■ Material for this exercise ■

------

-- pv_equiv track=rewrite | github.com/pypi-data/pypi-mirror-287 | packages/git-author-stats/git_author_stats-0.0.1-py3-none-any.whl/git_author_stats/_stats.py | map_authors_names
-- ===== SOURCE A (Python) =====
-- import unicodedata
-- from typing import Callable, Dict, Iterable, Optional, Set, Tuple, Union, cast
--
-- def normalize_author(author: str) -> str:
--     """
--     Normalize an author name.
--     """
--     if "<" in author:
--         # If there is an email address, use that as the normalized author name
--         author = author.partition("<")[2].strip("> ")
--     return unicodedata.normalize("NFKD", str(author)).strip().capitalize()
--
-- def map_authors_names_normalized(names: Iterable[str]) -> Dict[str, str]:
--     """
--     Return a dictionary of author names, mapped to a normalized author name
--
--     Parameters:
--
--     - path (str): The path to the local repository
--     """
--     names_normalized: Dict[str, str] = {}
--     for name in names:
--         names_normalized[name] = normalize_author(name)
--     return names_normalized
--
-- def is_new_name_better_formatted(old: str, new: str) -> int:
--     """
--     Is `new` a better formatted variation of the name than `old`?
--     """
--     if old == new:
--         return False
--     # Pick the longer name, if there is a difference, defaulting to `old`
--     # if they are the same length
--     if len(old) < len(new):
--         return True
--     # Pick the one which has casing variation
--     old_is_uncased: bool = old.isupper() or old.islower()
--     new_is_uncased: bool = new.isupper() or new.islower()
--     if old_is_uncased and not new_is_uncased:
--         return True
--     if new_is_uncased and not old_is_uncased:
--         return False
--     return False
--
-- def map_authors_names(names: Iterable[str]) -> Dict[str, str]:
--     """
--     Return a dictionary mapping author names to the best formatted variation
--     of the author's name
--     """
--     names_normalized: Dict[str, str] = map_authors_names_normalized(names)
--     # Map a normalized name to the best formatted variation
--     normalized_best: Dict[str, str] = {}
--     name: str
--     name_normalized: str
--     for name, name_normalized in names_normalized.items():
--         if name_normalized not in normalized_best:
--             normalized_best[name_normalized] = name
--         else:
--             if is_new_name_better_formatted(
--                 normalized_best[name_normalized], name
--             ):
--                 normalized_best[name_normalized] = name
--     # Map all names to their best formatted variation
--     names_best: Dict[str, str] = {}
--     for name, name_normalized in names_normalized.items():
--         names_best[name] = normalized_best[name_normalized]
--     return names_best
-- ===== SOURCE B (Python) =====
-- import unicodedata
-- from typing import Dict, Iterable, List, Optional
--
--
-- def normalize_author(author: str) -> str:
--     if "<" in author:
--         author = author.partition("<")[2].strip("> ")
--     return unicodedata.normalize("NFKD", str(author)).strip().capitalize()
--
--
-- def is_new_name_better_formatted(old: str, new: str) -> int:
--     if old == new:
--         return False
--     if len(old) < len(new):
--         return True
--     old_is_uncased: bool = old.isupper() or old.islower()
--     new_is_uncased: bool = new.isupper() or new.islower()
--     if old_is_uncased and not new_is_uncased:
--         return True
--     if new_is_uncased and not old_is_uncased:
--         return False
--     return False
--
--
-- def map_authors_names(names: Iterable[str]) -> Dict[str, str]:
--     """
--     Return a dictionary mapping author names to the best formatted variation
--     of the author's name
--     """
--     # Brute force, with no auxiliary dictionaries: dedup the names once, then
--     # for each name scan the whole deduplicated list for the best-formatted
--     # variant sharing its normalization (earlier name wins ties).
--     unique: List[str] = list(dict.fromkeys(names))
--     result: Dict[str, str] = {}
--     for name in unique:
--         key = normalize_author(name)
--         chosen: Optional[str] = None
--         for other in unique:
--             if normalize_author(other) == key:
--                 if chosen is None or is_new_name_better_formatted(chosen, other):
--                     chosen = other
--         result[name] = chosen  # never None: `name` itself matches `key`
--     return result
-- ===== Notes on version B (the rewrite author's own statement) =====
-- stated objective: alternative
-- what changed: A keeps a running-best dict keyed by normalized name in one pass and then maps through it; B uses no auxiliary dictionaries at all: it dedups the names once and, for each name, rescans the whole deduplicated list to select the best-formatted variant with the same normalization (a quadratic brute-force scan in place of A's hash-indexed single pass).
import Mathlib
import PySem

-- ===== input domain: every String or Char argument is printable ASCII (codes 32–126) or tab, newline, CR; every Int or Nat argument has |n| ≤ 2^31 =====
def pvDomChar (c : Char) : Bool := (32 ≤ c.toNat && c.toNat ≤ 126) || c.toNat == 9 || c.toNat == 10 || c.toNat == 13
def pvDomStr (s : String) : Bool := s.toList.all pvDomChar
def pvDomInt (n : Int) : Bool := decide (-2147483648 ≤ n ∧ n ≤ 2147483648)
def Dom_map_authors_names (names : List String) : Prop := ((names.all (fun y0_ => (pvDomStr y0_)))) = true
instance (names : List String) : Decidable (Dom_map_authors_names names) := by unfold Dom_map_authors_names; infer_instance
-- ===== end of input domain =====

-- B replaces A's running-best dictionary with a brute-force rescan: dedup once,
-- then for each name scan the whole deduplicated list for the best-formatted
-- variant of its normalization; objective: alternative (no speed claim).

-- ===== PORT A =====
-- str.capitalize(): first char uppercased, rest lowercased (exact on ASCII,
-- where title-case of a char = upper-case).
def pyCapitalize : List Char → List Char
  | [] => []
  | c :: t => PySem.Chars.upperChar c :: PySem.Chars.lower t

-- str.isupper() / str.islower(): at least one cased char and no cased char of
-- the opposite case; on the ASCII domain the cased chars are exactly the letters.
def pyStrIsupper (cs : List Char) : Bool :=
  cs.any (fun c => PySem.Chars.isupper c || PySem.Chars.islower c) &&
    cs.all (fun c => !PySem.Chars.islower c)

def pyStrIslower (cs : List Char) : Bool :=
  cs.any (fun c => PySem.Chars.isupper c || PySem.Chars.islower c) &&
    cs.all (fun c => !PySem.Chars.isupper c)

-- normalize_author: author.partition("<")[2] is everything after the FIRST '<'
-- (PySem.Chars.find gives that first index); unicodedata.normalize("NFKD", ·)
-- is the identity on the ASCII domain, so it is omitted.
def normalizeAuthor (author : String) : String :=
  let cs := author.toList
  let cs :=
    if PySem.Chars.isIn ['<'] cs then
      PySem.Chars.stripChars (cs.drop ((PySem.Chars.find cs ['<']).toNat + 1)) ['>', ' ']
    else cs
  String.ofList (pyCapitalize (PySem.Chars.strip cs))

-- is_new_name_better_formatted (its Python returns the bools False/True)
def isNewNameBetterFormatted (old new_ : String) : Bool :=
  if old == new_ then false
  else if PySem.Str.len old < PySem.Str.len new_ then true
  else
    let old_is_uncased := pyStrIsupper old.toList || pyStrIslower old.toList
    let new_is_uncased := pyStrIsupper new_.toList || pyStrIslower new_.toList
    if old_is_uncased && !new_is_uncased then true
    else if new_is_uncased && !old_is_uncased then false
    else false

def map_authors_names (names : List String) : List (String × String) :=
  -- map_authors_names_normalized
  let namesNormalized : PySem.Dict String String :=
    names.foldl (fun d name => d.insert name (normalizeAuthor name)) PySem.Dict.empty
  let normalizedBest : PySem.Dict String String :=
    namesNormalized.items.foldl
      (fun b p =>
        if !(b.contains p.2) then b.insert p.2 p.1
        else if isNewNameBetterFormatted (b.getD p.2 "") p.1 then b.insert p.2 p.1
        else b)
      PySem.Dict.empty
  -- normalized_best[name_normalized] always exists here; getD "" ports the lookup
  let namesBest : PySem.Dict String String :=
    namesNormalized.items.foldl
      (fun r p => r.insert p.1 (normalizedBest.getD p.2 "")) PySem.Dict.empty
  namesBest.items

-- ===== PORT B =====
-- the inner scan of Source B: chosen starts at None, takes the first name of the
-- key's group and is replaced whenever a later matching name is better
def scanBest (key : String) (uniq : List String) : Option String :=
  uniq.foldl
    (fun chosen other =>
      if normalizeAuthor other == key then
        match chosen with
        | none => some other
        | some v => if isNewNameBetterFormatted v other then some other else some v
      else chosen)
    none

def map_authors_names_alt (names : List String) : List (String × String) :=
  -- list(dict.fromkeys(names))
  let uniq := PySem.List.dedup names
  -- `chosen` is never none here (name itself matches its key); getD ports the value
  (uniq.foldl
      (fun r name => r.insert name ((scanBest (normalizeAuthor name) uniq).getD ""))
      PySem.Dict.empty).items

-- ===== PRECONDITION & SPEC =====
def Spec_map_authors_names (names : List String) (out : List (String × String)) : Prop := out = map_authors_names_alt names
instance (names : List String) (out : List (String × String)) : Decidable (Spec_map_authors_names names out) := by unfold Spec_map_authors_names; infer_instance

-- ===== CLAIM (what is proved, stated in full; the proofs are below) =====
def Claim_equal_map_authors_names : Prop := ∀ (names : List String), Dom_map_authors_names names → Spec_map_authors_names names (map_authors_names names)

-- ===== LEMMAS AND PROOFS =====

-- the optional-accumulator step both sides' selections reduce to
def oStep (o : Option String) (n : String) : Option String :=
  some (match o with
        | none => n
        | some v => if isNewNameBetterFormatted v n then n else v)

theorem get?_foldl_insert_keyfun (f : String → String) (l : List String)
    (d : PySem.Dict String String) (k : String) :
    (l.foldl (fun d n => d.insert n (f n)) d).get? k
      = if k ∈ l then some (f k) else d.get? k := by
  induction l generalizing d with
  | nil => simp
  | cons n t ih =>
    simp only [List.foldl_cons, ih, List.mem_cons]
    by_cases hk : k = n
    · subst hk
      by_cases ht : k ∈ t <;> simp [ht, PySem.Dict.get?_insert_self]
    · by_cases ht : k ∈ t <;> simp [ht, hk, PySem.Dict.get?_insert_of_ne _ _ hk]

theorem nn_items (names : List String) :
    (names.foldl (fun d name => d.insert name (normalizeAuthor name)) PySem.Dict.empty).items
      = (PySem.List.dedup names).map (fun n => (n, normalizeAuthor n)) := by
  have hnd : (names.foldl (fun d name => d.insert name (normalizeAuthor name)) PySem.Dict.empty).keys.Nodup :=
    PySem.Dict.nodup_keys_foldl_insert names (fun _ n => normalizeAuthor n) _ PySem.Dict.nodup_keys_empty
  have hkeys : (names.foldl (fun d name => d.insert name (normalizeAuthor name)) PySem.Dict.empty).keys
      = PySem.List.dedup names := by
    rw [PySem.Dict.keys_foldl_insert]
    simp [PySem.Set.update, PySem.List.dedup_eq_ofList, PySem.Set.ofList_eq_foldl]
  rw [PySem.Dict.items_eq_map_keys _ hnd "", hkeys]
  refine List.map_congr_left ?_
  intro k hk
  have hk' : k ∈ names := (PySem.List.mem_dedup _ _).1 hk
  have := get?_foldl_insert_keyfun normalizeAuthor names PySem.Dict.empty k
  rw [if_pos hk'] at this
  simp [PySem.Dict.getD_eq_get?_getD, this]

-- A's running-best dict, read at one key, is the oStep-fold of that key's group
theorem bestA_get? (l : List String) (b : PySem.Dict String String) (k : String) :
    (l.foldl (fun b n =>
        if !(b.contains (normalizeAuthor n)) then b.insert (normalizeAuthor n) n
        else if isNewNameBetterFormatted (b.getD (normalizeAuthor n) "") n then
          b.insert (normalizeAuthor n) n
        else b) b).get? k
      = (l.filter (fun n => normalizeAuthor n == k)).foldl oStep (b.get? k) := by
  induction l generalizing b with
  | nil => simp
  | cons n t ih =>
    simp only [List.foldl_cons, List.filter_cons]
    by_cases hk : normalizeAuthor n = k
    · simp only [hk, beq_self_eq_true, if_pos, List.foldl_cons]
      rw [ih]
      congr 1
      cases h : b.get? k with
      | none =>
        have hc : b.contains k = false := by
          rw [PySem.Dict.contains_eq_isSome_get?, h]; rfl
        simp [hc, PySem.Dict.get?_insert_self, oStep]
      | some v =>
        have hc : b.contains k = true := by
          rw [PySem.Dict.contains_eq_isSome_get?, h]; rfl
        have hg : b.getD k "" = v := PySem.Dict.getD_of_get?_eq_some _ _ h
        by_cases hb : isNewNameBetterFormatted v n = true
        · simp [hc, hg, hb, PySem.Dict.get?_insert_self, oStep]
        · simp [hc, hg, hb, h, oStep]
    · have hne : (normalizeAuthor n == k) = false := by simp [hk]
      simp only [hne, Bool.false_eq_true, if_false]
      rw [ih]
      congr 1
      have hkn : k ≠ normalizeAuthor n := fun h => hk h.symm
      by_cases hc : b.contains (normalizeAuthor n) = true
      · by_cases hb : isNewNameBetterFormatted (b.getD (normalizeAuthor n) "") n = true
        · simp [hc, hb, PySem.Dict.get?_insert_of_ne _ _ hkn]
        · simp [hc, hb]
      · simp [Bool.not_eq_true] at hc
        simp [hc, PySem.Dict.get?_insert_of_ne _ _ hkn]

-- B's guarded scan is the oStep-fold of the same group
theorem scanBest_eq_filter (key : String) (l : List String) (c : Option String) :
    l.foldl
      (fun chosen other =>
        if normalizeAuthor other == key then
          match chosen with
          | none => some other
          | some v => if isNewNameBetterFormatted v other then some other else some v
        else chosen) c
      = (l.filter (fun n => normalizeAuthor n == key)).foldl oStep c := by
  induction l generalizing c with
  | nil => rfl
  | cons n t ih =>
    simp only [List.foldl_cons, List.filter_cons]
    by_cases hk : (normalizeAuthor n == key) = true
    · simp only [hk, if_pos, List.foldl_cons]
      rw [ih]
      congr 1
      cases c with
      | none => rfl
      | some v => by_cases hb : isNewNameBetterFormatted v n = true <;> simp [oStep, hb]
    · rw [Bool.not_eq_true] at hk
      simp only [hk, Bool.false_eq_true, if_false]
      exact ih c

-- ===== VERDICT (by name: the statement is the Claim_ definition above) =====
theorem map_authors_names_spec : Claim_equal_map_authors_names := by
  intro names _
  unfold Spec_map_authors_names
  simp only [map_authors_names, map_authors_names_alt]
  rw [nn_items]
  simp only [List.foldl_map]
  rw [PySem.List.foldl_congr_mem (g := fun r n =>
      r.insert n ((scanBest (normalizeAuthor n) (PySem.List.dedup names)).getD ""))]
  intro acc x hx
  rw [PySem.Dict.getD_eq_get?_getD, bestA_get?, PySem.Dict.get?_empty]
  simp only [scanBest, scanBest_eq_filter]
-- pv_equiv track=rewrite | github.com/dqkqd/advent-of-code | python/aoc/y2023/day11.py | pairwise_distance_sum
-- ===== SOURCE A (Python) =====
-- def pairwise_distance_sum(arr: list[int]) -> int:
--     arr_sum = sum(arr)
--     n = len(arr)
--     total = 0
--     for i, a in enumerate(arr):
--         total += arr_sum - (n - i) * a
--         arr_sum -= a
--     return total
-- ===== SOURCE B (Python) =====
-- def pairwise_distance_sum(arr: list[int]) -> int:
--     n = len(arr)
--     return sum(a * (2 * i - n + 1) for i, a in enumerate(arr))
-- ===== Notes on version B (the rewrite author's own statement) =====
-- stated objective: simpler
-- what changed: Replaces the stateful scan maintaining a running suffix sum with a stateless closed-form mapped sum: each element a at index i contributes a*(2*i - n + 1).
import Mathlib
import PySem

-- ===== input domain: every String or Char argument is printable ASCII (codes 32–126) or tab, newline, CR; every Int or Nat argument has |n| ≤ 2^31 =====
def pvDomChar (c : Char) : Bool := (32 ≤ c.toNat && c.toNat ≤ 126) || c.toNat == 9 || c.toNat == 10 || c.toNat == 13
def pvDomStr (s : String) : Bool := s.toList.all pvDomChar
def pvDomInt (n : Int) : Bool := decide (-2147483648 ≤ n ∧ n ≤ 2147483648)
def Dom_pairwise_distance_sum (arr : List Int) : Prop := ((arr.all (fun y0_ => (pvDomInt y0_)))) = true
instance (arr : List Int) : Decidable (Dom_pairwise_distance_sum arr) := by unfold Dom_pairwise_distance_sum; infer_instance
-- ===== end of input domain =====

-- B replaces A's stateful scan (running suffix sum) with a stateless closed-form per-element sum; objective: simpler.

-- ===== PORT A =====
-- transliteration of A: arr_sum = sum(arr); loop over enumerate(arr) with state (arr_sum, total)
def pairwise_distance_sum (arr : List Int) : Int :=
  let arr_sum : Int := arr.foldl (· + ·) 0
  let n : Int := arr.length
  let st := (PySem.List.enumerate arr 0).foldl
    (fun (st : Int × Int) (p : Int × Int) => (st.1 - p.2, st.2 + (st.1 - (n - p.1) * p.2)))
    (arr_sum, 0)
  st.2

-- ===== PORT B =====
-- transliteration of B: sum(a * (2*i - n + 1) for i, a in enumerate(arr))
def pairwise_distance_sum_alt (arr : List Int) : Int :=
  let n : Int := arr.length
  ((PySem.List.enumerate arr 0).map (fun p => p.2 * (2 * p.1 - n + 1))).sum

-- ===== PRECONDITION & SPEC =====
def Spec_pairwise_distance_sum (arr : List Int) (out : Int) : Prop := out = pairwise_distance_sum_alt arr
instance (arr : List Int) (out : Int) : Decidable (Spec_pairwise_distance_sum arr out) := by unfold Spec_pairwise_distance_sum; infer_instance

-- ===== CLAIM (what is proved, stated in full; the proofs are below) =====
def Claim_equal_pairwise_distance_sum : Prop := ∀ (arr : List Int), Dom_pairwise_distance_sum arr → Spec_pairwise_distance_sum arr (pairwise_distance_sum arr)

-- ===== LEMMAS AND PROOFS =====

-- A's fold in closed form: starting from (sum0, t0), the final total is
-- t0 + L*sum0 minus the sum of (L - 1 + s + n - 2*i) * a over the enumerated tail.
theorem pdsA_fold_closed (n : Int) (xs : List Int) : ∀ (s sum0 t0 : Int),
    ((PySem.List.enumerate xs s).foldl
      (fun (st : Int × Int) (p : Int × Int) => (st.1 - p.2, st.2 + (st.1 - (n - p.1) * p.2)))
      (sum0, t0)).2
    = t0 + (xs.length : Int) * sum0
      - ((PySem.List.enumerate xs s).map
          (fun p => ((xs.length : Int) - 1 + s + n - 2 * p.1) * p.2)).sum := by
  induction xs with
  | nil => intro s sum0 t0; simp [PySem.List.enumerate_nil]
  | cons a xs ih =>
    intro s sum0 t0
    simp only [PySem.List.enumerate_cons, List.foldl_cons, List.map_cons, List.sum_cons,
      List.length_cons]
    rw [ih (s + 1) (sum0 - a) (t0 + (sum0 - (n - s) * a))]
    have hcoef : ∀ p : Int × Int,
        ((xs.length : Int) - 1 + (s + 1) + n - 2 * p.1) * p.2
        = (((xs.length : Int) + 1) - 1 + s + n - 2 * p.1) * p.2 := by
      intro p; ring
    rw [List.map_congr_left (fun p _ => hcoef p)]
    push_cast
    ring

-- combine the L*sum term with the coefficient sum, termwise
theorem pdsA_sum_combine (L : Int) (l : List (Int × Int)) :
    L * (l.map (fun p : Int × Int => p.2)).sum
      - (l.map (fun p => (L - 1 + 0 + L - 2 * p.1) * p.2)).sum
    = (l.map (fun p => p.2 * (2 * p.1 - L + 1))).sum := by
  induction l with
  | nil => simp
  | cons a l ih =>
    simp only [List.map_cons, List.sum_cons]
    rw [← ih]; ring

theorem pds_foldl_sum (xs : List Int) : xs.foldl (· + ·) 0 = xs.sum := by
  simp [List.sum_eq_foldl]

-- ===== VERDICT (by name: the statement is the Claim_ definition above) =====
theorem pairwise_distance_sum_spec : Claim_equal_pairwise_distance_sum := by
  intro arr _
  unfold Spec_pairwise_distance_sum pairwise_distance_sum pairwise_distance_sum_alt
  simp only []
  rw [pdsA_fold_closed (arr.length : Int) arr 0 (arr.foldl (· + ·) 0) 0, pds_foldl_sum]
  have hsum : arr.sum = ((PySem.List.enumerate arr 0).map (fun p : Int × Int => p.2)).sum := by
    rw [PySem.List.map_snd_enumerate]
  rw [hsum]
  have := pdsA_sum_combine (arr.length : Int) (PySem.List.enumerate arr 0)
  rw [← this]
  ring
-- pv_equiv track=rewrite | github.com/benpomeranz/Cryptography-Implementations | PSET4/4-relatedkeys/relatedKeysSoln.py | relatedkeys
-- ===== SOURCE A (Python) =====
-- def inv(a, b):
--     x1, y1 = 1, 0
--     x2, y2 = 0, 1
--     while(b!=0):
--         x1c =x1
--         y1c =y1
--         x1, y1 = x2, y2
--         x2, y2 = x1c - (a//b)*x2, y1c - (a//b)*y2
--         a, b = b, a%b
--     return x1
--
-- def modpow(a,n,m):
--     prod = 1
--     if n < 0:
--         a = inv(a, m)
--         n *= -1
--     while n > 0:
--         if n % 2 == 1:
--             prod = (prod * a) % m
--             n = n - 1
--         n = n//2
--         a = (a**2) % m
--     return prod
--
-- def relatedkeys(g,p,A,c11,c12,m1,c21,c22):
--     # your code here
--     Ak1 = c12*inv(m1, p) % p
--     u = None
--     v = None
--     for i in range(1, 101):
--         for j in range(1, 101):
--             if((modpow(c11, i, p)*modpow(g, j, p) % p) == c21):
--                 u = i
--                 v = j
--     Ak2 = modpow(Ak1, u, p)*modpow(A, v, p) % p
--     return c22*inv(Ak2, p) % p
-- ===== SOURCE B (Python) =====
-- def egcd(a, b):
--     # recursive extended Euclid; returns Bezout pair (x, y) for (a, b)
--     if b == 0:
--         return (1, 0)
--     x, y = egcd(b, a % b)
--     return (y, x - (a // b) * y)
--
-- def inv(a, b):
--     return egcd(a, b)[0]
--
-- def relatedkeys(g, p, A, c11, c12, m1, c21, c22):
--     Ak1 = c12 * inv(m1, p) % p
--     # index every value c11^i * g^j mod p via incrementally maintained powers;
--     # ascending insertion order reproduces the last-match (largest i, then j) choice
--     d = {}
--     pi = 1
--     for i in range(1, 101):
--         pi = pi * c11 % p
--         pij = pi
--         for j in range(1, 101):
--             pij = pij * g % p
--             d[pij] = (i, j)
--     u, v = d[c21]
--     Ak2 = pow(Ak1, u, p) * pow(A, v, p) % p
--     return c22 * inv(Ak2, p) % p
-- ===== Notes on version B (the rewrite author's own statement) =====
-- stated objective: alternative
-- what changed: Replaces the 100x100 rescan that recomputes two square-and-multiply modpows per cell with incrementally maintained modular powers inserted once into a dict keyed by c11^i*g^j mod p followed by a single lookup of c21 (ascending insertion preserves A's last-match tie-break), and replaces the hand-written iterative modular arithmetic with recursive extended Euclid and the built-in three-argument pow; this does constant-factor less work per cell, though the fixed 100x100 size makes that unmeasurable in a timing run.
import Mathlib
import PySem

------

■ Work instruction ■
Number of lines above that include "oStep": state it and nothing else.

■ Result for this exercise ■
9